● **Saved entries**
<<<<

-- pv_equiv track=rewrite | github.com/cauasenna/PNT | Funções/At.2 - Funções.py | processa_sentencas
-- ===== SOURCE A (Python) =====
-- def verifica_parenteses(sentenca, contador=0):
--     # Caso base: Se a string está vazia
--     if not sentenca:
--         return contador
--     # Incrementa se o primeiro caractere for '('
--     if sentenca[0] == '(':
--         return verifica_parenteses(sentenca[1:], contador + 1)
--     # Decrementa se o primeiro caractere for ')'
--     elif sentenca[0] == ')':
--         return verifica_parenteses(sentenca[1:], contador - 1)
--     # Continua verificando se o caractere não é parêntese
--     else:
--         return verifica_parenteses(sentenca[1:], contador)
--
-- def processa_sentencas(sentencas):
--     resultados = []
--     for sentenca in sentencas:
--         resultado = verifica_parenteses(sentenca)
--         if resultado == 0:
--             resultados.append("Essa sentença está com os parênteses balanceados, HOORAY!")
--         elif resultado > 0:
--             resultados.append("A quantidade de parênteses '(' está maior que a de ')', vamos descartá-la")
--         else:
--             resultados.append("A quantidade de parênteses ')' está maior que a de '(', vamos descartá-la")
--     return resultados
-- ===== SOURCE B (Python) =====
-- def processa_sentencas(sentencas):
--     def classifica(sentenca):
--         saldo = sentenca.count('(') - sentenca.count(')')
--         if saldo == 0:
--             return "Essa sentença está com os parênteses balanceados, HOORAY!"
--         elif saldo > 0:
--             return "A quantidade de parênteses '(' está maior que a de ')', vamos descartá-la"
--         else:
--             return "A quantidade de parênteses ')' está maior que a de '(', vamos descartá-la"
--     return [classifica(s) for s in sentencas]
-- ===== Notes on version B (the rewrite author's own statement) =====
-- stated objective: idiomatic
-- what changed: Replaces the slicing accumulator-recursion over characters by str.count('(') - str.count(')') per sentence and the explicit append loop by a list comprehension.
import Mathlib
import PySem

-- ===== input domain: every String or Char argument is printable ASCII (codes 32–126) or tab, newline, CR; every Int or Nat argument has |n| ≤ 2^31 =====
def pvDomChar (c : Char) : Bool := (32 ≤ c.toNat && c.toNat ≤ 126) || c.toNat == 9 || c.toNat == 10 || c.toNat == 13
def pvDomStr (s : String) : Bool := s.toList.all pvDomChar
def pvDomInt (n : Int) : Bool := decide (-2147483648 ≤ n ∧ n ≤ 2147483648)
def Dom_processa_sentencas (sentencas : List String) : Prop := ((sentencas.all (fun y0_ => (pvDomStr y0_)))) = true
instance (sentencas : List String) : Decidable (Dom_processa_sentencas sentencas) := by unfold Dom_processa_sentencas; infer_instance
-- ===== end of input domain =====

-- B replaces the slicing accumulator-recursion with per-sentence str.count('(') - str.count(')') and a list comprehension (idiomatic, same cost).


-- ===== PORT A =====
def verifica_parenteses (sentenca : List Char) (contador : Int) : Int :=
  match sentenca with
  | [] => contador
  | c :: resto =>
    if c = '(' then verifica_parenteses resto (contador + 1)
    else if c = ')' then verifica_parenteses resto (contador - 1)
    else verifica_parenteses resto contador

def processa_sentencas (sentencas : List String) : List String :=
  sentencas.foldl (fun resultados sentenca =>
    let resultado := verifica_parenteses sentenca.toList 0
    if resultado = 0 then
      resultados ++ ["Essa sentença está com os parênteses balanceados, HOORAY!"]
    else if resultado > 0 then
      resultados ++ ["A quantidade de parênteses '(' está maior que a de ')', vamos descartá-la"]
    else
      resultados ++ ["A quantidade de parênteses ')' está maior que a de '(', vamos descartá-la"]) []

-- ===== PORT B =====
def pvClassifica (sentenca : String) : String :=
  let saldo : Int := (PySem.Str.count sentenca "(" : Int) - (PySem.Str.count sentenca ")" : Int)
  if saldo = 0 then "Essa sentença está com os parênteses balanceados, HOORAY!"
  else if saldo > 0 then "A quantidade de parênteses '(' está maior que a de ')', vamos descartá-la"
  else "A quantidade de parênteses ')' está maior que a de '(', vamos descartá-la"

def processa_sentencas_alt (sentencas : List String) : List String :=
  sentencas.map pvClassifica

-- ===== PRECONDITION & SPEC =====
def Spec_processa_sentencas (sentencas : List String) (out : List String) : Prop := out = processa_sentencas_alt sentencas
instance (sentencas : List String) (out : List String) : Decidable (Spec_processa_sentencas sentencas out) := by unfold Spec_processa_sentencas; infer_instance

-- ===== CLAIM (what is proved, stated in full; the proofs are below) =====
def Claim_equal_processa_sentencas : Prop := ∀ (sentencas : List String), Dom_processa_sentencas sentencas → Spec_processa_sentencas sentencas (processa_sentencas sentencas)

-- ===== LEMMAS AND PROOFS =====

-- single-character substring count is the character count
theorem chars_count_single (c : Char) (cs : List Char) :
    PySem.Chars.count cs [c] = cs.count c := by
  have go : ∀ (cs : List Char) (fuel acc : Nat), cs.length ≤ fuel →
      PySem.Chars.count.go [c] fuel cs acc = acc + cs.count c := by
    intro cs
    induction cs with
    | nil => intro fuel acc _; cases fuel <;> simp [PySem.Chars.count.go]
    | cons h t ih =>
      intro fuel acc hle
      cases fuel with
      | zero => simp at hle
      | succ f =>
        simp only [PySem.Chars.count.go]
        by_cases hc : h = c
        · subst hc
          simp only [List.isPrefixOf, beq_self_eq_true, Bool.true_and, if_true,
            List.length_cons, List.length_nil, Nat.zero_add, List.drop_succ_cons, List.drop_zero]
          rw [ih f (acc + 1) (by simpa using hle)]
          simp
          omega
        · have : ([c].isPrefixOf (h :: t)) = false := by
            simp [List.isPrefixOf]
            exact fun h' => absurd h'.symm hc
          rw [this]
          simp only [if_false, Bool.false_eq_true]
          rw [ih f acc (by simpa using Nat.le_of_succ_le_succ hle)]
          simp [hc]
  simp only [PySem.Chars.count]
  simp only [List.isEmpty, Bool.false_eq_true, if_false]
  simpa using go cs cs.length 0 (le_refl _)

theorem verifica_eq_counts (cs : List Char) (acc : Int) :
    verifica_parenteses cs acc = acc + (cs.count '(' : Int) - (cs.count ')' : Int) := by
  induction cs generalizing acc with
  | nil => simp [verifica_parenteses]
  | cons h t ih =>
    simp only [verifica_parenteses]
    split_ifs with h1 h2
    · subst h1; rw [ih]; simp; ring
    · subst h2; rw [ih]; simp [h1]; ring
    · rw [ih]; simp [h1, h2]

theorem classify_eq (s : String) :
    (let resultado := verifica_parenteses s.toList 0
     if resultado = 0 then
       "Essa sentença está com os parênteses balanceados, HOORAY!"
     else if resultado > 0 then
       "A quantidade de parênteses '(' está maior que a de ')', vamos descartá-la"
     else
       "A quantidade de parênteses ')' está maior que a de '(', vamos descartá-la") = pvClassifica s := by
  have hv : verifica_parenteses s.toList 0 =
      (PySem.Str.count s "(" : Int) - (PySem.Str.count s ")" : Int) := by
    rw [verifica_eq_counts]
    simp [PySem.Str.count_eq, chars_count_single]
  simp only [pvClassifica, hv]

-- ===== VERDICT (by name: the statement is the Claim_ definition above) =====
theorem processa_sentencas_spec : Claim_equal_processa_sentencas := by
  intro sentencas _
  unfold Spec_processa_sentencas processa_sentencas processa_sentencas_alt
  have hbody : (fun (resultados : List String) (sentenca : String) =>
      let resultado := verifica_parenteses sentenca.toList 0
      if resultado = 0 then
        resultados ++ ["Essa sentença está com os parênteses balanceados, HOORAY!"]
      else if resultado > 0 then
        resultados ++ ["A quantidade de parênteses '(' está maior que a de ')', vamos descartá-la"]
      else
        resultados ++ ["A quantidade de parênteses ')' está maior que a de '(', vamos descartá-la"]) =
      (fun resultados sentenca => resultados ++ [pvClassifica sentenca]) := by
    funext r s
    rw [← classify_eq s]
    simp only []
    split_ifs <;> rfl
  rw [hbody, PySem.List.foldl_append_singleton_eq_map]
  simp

>>>>

● **Instructions to follow**
Give back the records above exactly, limited to the lines between the one holding "if saldo = 0" and the one holding "-- single-character substring", inclusive.

● **Response for this exercise**
  if saldo = 0 then "Essa sentença está com os parênteses balanceados, HOORAY!"
  else if saldo > 0 then "A quantidade de parênteses '(' está maior que a de ')', vamos descartá-la"
  else "A quantidade de parênteses ')' está maior que a de '(', vamos descartá-la"

def processa_sentencas_alt (sentencas : List String) : List String :=
  sentencas.map pvClassifica

-- ===== PRECONDITION & SPEC =====
def Spec_processa_sentencas (sentencas : List String) (out : List String) : Prop := out = processa_sentencas_alt sentencas
instance (sentencas : List String) (out : List String) : Decidable (Spec_processa_sentencas sentencas out) := by unfold Spec_processa_sentencas; infer_instance

-- ===== CLAIM (what is proved, stated in full; the proofs are below) =====
def Claim_equal_processa_sentencas : Prop := ∀ (sentencas : List String), Dom_processa_sentencas sentencas → Spec_processa_sentencas sentencas (processa_sentencas sentencas)

-- ===== LEMMAS AND PROOFS =====

-- single-character substring count is the character count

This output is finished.